I jerk around in Sabine’s direction. She’s already off the bridge. She and Jules will cross paths at any moment. “You can grab her before I can!”

“Hurry!” Ailesse calls to her friend.

Thump, drag, thump. Jules clears the top of the riverbank. She’s limping.

Sabine tries to get past her, but Jules whips out her knife. Sabine shrieks as it slices across the side of her waist.

“No!” Ailesse wrestles against me. “Run, Sabine!”

Sabine barely dodges another swipe from Jules. Both girls are slow from their wounds.

Jules misses again. Sabine takes her opening and kicks Jules’s hurt leg. Jules cries out and clutches her knee.

Ailesse’s muscles tense. “Now’s your chance! Go, Sabine!”

Sabine shoots Ailesse a fierce look. “I’ll come back for you!” She whirls away, hurrying as fast as she can down the road to the forest. One of her hands presses to her bleeding head. The other holds the gash at her waist.

Jules struggles to stand upright again. “Bastien, we have to do something! She’ll go back and get the rest of her people. She told me they can track us with their magic.”

I shift, suddenly dizzy. “Marcel would have said if that were possible.”

“Marcel doesn’t know everything!” She stumbles after Sabine.

Marcel. He’s off the road and in the trees somewhere, on the lookout for Ailesse’s soulmate. But now I need him here. He can prove Jules wrong. I shout his name, but he doesn’t call back.

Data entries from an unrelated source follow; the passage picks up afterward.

-- pv_equiv track=rewrite | github.com/ConorMacBride/smart | smart/schedule.py | merge_timetables
-- ===== SOURCE A (Python) =====
-- def merge_timetables(base_timetable, timetable):
--     timetable = [(*block, 0) for block in base_timetable] + [
--         (*block, 1) for block in timetable
--     ]
--     timetable = sorted(timetable, key=lambda x: x[0])
--
--     # Merge timetables
--     last_base_block = next(
--         filter(lambda block: block[-1] == 0, reversed(timetable))
--     )  # last base block
--     merged_timetable = []
--     start_block = None
--     for block in timetable:
--         if block[-1] == 1:
--             if block[2] == "reset":
--                 merged_timetable.append(
--                     (block[0], last_base_block[1], last_base_block[2])
--                 )
--                 start_block = None
--             else:
--                 start_block = block
--                 merged_timetable.append(block[:-1])
--         else:
--             last_base_block = block[:-1]
--             if start_block is None:
--                 merged_timetable.append(block[:-1])
--
--     # Cut overlapping end times
--     timetable = []
--     for idx in range(len(merged_timetable) - 1):
--         timetable.append(
--             (
--                 merged_timetable[idx][0],
--                 merged_timetable[idx + 1][0],
--                 merged_timetable[idx][2],
--             )
--         )
--     timetable.append(
--         (
--             merged_timetable[-1][0],
--             merged_timetable[0][0],
--             merged_timetable[-1][2],
--         )
--     )
--     merged_timetable = timetable
--
--     # Remove empty time ranges
--     merged_timetable = [block for block in merged_timetable if block[0] != block[1]]
--
--     # Remove redundant splits
--     merged = []
--     current_start, current_end, current_temperature = merged_timetable[0]
--     for start, end, temperature in merged_timetable[1:]:
--         if temperature == current_temperature:
--             current_end = end
--         else:
--             merged.append((current_start, current_end, current_temperature))
--             current_start, current_end, current_temperature = (
--                 start,
--                 end,
--                 temperature,
--             )
--     merged.append((current_start, current_end, current_temperature))
--     merged_timetable = merged
--
--     return merged_timetable
-- ===== SOURCE B (Python) =====
-- def merge_timetables(base_timetable, timetable):
--     tagged = sorted(
--         [(s, e, t, 0) for s, e, t in base_timetable]
--         + [(s, e, t, 1) for s, e, t in timetable],
--         key=lambda x: x[0],
--     )
--
--     # Phase 1: split the sorted list into a leading run of base blocks and
--     # segments, each an override block together with the base blocks after it.
--     lead, segs, cur = [], [], None
--     for b in tagged:
--         if b[3] == 1:
--             if cur is not None:
--                 segs.append(cur)
--             cur = (b, [])
--         elif cur is None:
--             lead.append(b)
--         else:
--             cur[1].append(b)
--     if cur is not None:
--         segs.append(cur)
--
--     # Phase 2: emit (start, temperature) entries segment by segment.
--     entries = [(s, t) for s, _, t, _ in lead]
--     seg_base_temps = [b[2] for _, bs in segs for b in bs]
--     last_base = lead[-1][2] if lead else seg_base_temps[-1]
--     for (s, _, t, _), bases in segs:
--         if t == "reset":
--             entries.append((s, last_base))
--             entries.extend((bs_, bt) for bs_, _, bt, _ in bases)
--         else:
--             entries.append((s, t))
--         if bases:
--             last_base = bases[-1][2]
--
--     # Phase 3: ranges by zipping with the rotated start list, dropping empties.
--     starts = [s for s, _ in entries]
--     ranges = [(s, e, t) for (s, t), e in zip(entries, starts[1:] + starts[:1]) if s != e]
--
--     # Phase 4: coalesce equal-temperature runs by extending the last range in place.
--     merged = []
--     for r in ranges:
--         if merged and merged[-1][2] == r[2]:
--             merged[-1] = (merged[-1][0], r[1], r[2])
--         else:
--             merged.append(r)
--     return merged
-- ===== Notes on version B (the rewrite author's own statement) =====
-- stated objective: alternative
-- what changed: B replaces A's per-block stateful replay (tracking last_base_block/start_block) and its three trailing passes by a group-by-override pipeline: it splits the sorted tagged list into a leading base run plus (override, following bases) segments, emits each segment's entries wholesale, builds ranges declaratively by zipping the entry list with its rotated start list, and coalesces by extending the last emitted range in place.
import Mathlib
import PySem

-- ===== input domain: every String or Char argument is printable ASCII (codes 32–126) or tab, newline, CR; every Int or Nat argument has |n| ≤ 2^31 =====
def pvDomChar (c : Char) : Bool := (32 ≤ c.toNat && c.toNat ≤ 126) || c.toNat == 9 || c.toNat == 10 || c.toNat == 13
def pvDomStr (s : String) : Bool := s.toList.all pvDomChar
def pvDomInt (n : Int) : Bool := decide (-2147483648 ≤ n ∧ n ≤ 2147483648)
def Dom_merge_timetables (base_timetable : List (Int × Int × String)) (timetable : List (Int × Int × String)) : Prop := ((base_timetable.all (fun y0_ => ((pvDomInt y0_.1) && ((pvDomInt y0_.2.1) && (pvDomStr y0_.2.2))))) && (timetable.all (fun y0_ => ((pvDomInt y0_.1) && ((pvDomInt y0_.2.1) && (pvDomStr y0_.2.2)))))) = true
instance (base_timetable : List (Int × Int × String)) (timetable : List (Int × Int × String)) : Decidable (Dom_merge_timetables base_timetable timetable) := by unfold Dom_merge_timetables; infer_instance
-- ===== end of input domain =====

-- B replaces A's stateful replay and three trailing passes by a group-by-override segmentation
-- pipeline (segment emission, zip-with-rotation ranges, extend-last coalescing): an alternative
-- decomposition of the same cost, proved to return A's exact value on Pre_.

-- ===== PORT A =====
-- one step of A's merge loop; state = (last_base_block, start_block, merged_timetable)
def mtA_step (st : (Int × Int × String) × Option (Int × Int × String × Int) × List (Int × Int × String))
    (block : Int × Int × String × Int) :
    (Int × Int × String) × Option (Int × Int × String × Int) × List (Int × Int × String) :=
  if block.2.2.2 = 1 then
    if block.2.2.1 = "reset" then (st.1, none, st.2.2 ++ [(block.1, st.1.2.1, st.1.2.2)])
    else (st.1, some block, st.2.2 ++ [(block.1, block.2.1, block.2.2.1)])
  else ((block.1, block.2.1, block.2.2.1), st.2.1,
        if st.2.1.isNone then st.2.2 ++ [(block.1, block.2.1, block.2.2.1)] else st.2.2)

-- A's "cut overlapping end times" pass (m[-1] on empty m raises in Python; excluded by Pre_)
def mtA_cut (m : List (Int × Int × String)) : List (Int × Int × String) :=
  ((List.range (m.length - 1)).foldl (fun acc idx =>
      acc ++ [((m.getD idx (0, 0, "")).1, (m.getD (idx + 1) (0, 0, "")).1, (m.getD idx (0, 0, "")).2.2)]) [])
  ++ [((m.getD (m.length - 1) (0, 0, "")).1, (m.getD 0 (0, 0, "")).1, (m.getD (m.length - 1) (0, 0, "")).2.2)]

-- A's "remove redundant splits" pass (ms[0] on empty ms raises in Python; excluded by Pre_)
def mtA_coal (ms : List (Int × Int × String)) : List (Int × Int × String) :=
  match ms with
  | [] => []
  | (s, e, t) :: rest =>
    let fin := rest.foldl (fun (st : List (Int × Int × String) × Int × Int × String) b =>
        if b.2.2 = st.2.2.2 then (st.1, st.2.1, b.2.1, st.2.2.2)
        else (st.1 ++ [(st.2.1, st.2.2.1, st.2.2.2)], b.1, b.2.1, b.2.2)) ([], s, e, t)
    fin.1 ++ [(fin.2.1, fin.2.2.1, fin.2.2.2)]

def merge_timetables (base_timetable : List (Int × Int × String)) (timetable : List (Int × Int × String)) : List (Int × Int × String) :=
  let tagged := base_timetable.map (fun x => (x.1, x.2.1, x.2.2, (0 : Int)))
      ++ timetable.map (fun x => (x.1, x.2.1, x.2.2, (1 : Int)))
  let sortedT := PySem.List.sorted tagged (fun x => x.1) false
  match sortedT.reverse.find? (fun x => x.2.2.2 == 0) with
  | none => []   -- Python raises StopIteration here; excluded by Pre_
  | some lb0 =>
    let fin := sortedT.foldl mtA_step ((lb0.1, lb0.2.1, lb0.2.2.1), none, [])
    mtA_coal ((mtA_cut fin.2.2).filter (fun x => !(x.1 == x.2.1)))

-- ===== PORT B =====
-- Phase 1: segmentation step; state = (lead, segs, cur), cur the open (override, bases) segment
def mtB_segStep
    (st : List (Int × Int × String × Int) × List ((Int × Int × String × Int) × List (Int × Int × String × Int)) × Option ((Int × Int × String × Int) × List (Int × Int × String × Int)))
    (b : Int × Int × String × Int) :
    List (Int × Int × String × Int) × List ((Int × Int × String × Int) × List (Int × Int × String × Int)) × Option ((Int × Int × String × Int) × List (Int × Int × String × Int)) :=
  if b.2.2.2 = 1 then
    (st.1, (match st.2.2 with | some c => st.2.1 ++ [c] | none => st.2.1), some (b, []))
  else match st.2.2 with
    | none => (st.1 ++ [b], st.2.1, none)
    | some c => (st.1, st.2.1, some (c.1, c.2 ++ [b]))

def mtB_segments (L : List (Int × Int × String × Int)) :
    List (Int × Int × String × Int) × List ((Int × Int × String × Int) × List (Int × Int × String × Int)) :=
  match L.foldl mtB_segStep ([], [], none) with
  | (lead, segs, some c) => (lead, segs ++ [c])
  | (lead, segs, none) => (lead, segs)

-- Phase 2: emit one segment's (start, temperature) entries; state = (last_base, entries)
def mtB_emit (st : String × List (Int × String))
    (sg : (Int × Int × String × Int) × List (Int × Int × String × Int)) : String × List (Int × String) :=
  ((match sg.2.getLast? with | some b => b.2.2.1 | none => st.1),
   if sg.1.2.2.1 = "reset" then st.2 ++ [(sg.1.1, st.1)] ++ sg.2.map (fun b => (b.1, b.2.2.1))
   else st.2 ++ [(sg.1.1, sg.1.2.2.1)])
-- pv_equiv track=rewrite | github.com/akshirapov/think-python | 18-inheritance/ex_18_12_3.py | ranks_in_a_row
-- ===== SOURCE A (Python) =====
-- def ranks_in_a_row(ranks, n=5):
--     """Checks whether the histogram has n ranks in a row.
--
--     :param ranks: map from rank to frequency
--     :param n: number we need to get to
--     """
--     count = 0
--     for i in range(1, 15):
--         if ranks.get(i, 0):
--             count += 1
--             if count == n:
--                 return True
--         else:
--             count = 0
--
--     return False
-- ===== SOURCE B (Python) =====
-- def ranks_in_a_row(ranks, n=5):
--     """Checks whether the histogram has n ranks in a row.
--
--     Sliding-window search: test each candidate block of n consecutive
--     ranks independently instead of threading one running counter.
--     """
--     if n < 1:
--         return False
--     for start in range(1, 16 - n):
--         if all(ranks.get(start + j, 0) for j in range(n)):
--             return True
--     return False
-- ===== Notes on version B (the rewrite author's own statement) =====
-- stated objective: alternative
-- what changed: Replaced the single pass with a running consecutive counter by an independent sliding-window search: for each candidate start 1..15-n, check whether all n ranks of that window are present, returning on the first fully-present window.
import Mathlib
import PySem

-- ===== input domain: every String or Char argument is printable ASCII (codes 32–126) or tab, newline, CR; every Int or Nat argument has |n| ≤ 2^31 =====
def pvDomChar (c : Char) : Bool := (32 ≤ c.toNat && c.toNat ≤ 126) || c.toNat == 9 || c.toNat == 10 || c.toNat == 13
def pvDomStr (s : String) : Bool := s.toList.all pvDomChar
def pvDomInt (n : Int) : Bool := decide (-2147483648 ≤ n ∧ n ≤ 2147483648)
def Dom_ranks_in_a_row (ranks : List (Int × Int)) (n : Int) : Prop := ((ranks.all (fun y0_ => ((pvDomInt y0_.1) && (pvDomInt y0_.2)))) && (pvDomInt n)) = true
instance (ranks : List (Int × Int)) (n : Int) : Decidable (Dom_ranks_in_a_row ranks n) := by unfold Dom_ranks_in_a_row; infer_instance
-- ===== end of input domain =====

-- B replaces A's single running-count pass by an independent sliding-window search (alternative decomposition, same cost class).

-- ===== PORT A =====
-- the for-loop with its `count` accumulator and early `return True`, as structural recursion over range(1, 15)
def goA (ranks : List (Int × Int)) (n : Int) : List Int → Int → Bool
  | [], _ => false
  | i :: rest, count =>
    if PySem.Dict.getD (PySem.Dict.mk ranks) i (0:Int) ≠ 0 then
      if count + 1 = n then true else goA ranks n rest (count + 1)
    else goA ranks n rest 0

def ranks_in_a_row (ranks : List (Int × Int)) (n : Int) : Bool :=
  goA ranks n (PySem.List.pyRange 1 15 1) 0

-- ===== PORT B =====
def ranks_in_a_row_alt (ranks : List (Int × Int)) (n : Int) : Bool :=
  if n < 1 then false
  else
    (PySem.List.pyRange 1 (16 - n) 1).any fun start =>
      (PySem.List.pyRange 0 n 1).all fun j =>
        decide (PySem.Dict.getD (PySem.Dict.mk ranks) (start + j) (0:Int) ≠ 0)

-- ===== PRECONDITION & SPEC =====
def Spec_ranks_in_a_row (ranks : List (Int × Int)) (n : Int) (out : Bool) : Prop := out = ranks_in_a_row_alt ranks n
instance (ranks : List (Int × Int)) (n : Int) (out : Bool) : Decidable (Spec_ranks_in_a_row ranks n out) := by unfold Spec_ranks_in_a_row; infer_instance

-- ===== CLAIM (what is proved, stated in full; the proofs are below) =====
def Claim_equal_ranks_in_a_row : Prop := ∀ (ranks : List (Int × Int)) (n : Int), Dom_ranks_in_a_row ranks n → Spec_ranks_in_a_row ranks n (ranks_in_a_row ranks n)

-- ===== LEMMAS AND PROOFS =====

-- A's loop never returns True when n ≤ 0 (the count is always positive when tested).
theorem goA_of_nonpos (ranks : List (Int × Int)) (n : Int) (hn : n ≤ 0) :
    ∀ (L : List Int) (c : Int), 0 ≤ c → goA ranks n L c = false := by
  intro L
  induction L with
  | nil => intro c _; simp [goA]
  | cons i rest ih =>
    intro c hc
    by_cases hp : PySem.Dict.getD (PySem.Dict.mk ranks) i (0:Int) ≠ 0
    · have hne : ¬ (c + 1 = n) := by omega
      simp only [goA, if_pos hp, if_neg hne]
      exact ih (c + 1) (by omega)
    · simp only [goA, if_neg hp]
      exact ih 0 le_rfl

-- Characterisation of A's loop: it returns True iff the initial run completes to n,
-- or some window of n consecutive indices of L is fully present.
theorem goA_iff (ranks : List (Int × Int)) (n : Int) :
    ∀ (L : List Int) (c : Int), 0 ≤ c → c < n →
    (goA ranks n L c = true ↔
      (∃ k : Nat, (k : Int) + c = n ∧ k ≤ L.length ∧
        ∀ j : Nat, j < k → PySem.Dict.getD (PySem.Dict.mk ranks) (L.getD j 0) (0:Int) ≠ 0) ∨
      (∃ s k : Nat, (k : Int) = n ∧ s + k ≤ L.length ∧
        ∀ j : Nat, j < k → PySem.Dict.getD (PySem.Dict.mk ranks) (L.getD (s + j) 0) (0:Int) ≠ 0)) := by
  intro L
  induction L with
  | nil =>
    intro c hc0 hcn
    simp only [goA, List.length_nil]
    constructor
    · intro h; cases h
    · rintro (⟨k, hk, hkl, -⟩ | ⟨s, k, hk, hkl, -⟩) <;> omega
  | cons i rest ih =>
    intro c hc0 hcn
    by_cases hp : PySem.Dict.getD (PySem.Dict.mk ranks) i (0:Int) ≠ 0
    · by_cases hn : c + 1 = n
      · simp only [goA, if_pos hp, if_pos hn]
        constructor
        · intro _
          exact Or.inl ⟨1, by omega, by simp, by
            intro j hj
            interval_cases j
            simpa using hp⟩
        · intro _; trivial
      · simp only [goA, if_pos hp, if_neg hn]
        rw [ih (c + 1) (by omega) (by omega)]
        constructor
        · rintro (⟨k, hk, hkl, hall⟩ | ⟨s, k, hk, hkl, hall⟩)
          · exact Or.inl ⟨k + 1, by omega, by simp; omega, by
              intro j hj
              cases j with
              | zero => simpa using hp
              | succ j => simpa using hall j (by omega)⟩
          · exact Or.inr ⟨s + 1, k, hk, by simp; omega, by
              intro j hj
              have h1 : s + 1 + j = (s + j) + 1 := by omega
              rw [h1, List.getD_cons_succ]
              exact hall j hj⟩
        · rintro (⟨k, hk, hkl, hall⟩ | ⟨s, k, hk, hkl, hall⟩)
          · cases k with
            | zero => omega
            | succ k =>
              exact Or.inl ⟨k, by push_cast at hk ⊢; omega, by simp at hkl; omega, by
                intro j hj
                simpa using hall (j + 1) (by omega)⟩
          · cases s with
            | zero =>
              refine Or.inl ⟨(n - (c + 1)).toNat, by omega, by simp at hkl; omega, ?_⟩
              intro j hj
              have hjk : j + 1 < k := by omega
              have := hall (j + 1) hjk
              simpa using this
            | succ s =>
              exact Or.inr ⟨s, k, hk, by simp at hkl; omega, by
                intro j hj
                have := hall j hj
                have h1 : s + 1 + j = (s + j) + 1 := by omega
                rw [h1, List.getD_cons_succ] at this
                exact this⟩
    · simp only [goA, if_neg hp]
      rw [ih 0 le_rfl (by omega)]
      constructor
      · rintro (⟨k, hk, hkl, hall⟩ | ⟨s, k, hk, hkl, hall⟩)
        · exact Or.inr ⟨1, k, by omega, by simp; omega, by
            intro j hj
            have h1 : 1 + j = j + 1 := by omega
            rw [h1, List.getD_cons_succ]
            exact hall j hj⟩
        · exact Or.inr ⟨s + 1, k, hk, by simp; omega, by
            intro j hj
            have h1 : s + 1 + j = (s + j) + 1 := by omega
            rw [h1, List.getD_cons_succ]
            exact hall j hj⟩
      · rintro (⟨k, hk, hkl, hall⟩ | ⟨s, k, hk, hkl, hall⟩)
        · exfalso
          have hk1 : 0 < k := by omega
          have := hall 0 hk1
          simp at this
          exact hp this
        · cases s with
          | zero =>
            exfalso
            have hk1 : 0 < k := by omega
            have := hall 0 hk1
            simp at this
            exact hp this
          | succ s =>
            refine Or.inr ⟨s, k, hk, by simp at hkl; omega, ?_⟩
            intro j hj
            have := hall j hj
            have h1 : s + 1 + j = (s + j) + 1 := by omega
            rw [h1, List.getD_cons_succ] at this
            exact this

theorem pyRange14_len : (PySem.List.pyRange 1 15 1).length = 14 := by decide

theorem pyRange14_getD : ∀ m : Nat, m < 14 → (PySem.List.pyRange 1 15 1).getD m 0 = 1 + (m : Int) := by decide

-- A, for 1 ≤ n: some window [start, start+n) inside [1, 15) is fully present.
theorem ranks_in_a_row_char (ranks : List (Int × Int)) (n : Int) (hn : 1 ≤ n) :
    (ranks_in_a_row ranks n = true ↔
      ∃ s k : Nat, (k : Int) = n ∧ s + k ≤ 14 ∧
        ∀ j : Nat, j < k → PySem.Dict.getD (PySem.Dict.mk ranks) (1 + (s + j : Nat) : Int) (0:Int) ≠ 0) := by
  unfold ranks_in_a_row
  rw [goA_iff ranks n (PySem.List.pyRange 1 15 1) 0 le_rfl (by omega)]
  rw [pyRange14_len]
  constructor
  · rintro (⟨k, hk, hkl, hall⟩ | ⟨s, k, hk, hkl, hall⟩)
    · refine ⟨0, k, by omega, by omega, ?_⟩
      intro j hj
      have := hall j hj
      rw [pyRange14_getD j (by omega)] at this
      simpa using this
    · refine ⟨s, k, hk, hkl, ?_⟩
      intro j hj
      have := hall j hj
      rwa [pyRange14_getD (s + j) (by omega)] at this
  · rintro ⟨s, k, hk, hkl, hall⟩
    refine Or.inr ⟨s, k, hk, hkl, ?_⟩
    intro j hj
    rw [pyRange14_getD (s + j) (by omega)]
    exact hall j hj

-- B, for 1 ≤ n: some start in [1, 16-n) has all of its window present.
theorem ranks_in_a_row_alt_char (ranks : List (Int × Int)) (n : Int) (hn : 1 ≤ n) :
    (ranks_in_a_row_alt ranks n = true ↔
      ∃ start : Int, 1 ≤ start ∧ start < 16 - n ∧
        ∀ j : Int, 0 ≤ j → j < n → PySem.Dict.getD (PySem.Dict.mk ranks) (start + j) (0:Int) ≠ 0) := by
  unfold ranks_in_a_row_alt
  rw [if_neg (by omega : ¬ n < 1)]
  rw [List.any_eq_true]
  constructor
  · rintro ⟨start, hmem, hall⟩
    rw [PySem.List.mem_pyRange_one] at hmem
    refine ⟨start, hmem.1, hmem.2, ?_⟩
    intro j hj0 hjn
    rw [List.all_eq_true] at hall
    have := hall j (by rw [PySem.List.mem_pyRange_one]; exact ⟨hj0, hjn⟩)
    simpa using this
  · rintro ⟨start, h1, h2, hall⟩
    refine ⟨start, by rw [PySem.List.mem_pyRange_one]; exact ⟨h1, h2⟩, ?_⟩
    rw [List.all_eq_true]
    intro j hj
    rw [PySem.List.mem_pyRange_one] at hj
    simpa using hall j hj.1 hj.2

-- ===== VERDICT (by name: the statement is the Claim_ definition above) =====
theorem ranks_in_a_row_spec : Claim_equal_ranks_in_a_row := by
  intro ranks n _
  unfold Spec_ranks_in_a_row
  by_cases hn0 : n < 1
  · rw [ranks_in_a_row_alt, if_pos hn0]
    exact goA_of_nonpos ranks n (by omega) _ 0 le_rfl
  · push_neg at hn0
    by_cases hbig : 15 ≤ n
    · have hA : ranks_in_a_row ranks n = false := by
        rw [← Bool.not_eq_true, ranks_in_a_row_char ranks n (by omega)]
        rintro ⟨s, k, hk, hkl, -⟩; omega
      have hB : ranks_in_a_row_alt ranks n = false := by
        unfold ranks_in_a_row_alt
        rw [if_neg (by omega : ¬ n < 1)]
        rw [PySem.List.pyRange_one_eq_nil (by omega : (16 : Int) - n ≤ 1)]
        rfl
      rw [hA, hB]
    · push_neg at hbig
      rw [Bool.eq_iff_iff, ranks_in_a_row_char ranks n hn0, ranks_in_a_row_alt_char ranks n hn0]
      constructor
      · rintro ⟨s, k, hk, hkl, hall⟩
        refine ⟨(s : Int) + 1, by omega, by omega, ?_⟩
        intro j hj0 hjn
        have hjk : j.toNat < k := by omega
        have := hall j.toNat hjk
        have harg : (1 + (s + j.toNat : Nat) : Int) = (s : Int) + 1 + j := by
          push_cast; omega
        rwa [harg] at this
      · rintro ⟨start, h1, h2, hall⟩
        refine ⟨(start - 1).toNat, n.toNat, by omega, by omega, ?_⟩
        intro j hj
        have hj' : (j : Int) < n := by omega
        have := hall (j : Int) (by omega) hj'
        have harg : (1 + ((start - 1).toNat + j : Nat) : Int) = start + (j : Int) := by
          push_cast; omega
        rwa [harg]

Ailesse’s upper lip curls. “None of you fathom how deeply this night will cost you.”

I draw my knife back a fraction from her throat, then check myself. What does she know? I’ve thought through my revenge countless times—through every possible scenario. If one of the Bone Criers happened to escape, we planned to kill the other and— “Leave her bones! The ones belonging to her.” I rattle Ailesse, and she almost falls off the parapet. Jules must have stolen her last bone, and Ailesse’s balance with it. “That’s how their magic works. If we don’t have them anymore, her people can’t find us.”

Sabine, who is ten feet from the border of the forest, freezes. Her pained eyes flash to Ailesse. Jules turns and considers me. I nod to show I’m serious. I’ll kill Ailesse, then hunt down her friend. But if Sabine manages to outrun me, we don’t have to worry.

Ailesse’s glare holds steady. “They’ll still find you.”

I snort. “Your people won’t stand a chance. I’ve lived on the streets of Dovré since I was a child. The best hideouts in the city and the places beneath it—they’re my territory.”

“It doesn’t matter,” she spits. “My famille doesn’t need my grace bones to track you. You and I are soul-bound. That’s enough.” She draws herself taller. Blood trickles down her neck from my blade. “You’re right that our magic lies in bones. I used them to summon you here. You came when you heard my song, and the gods let you because they chose you for me. Now your soul is mine in life and in death.” The mist rises behind her, clinging to her body. “If you kill me, you’ll die with me.”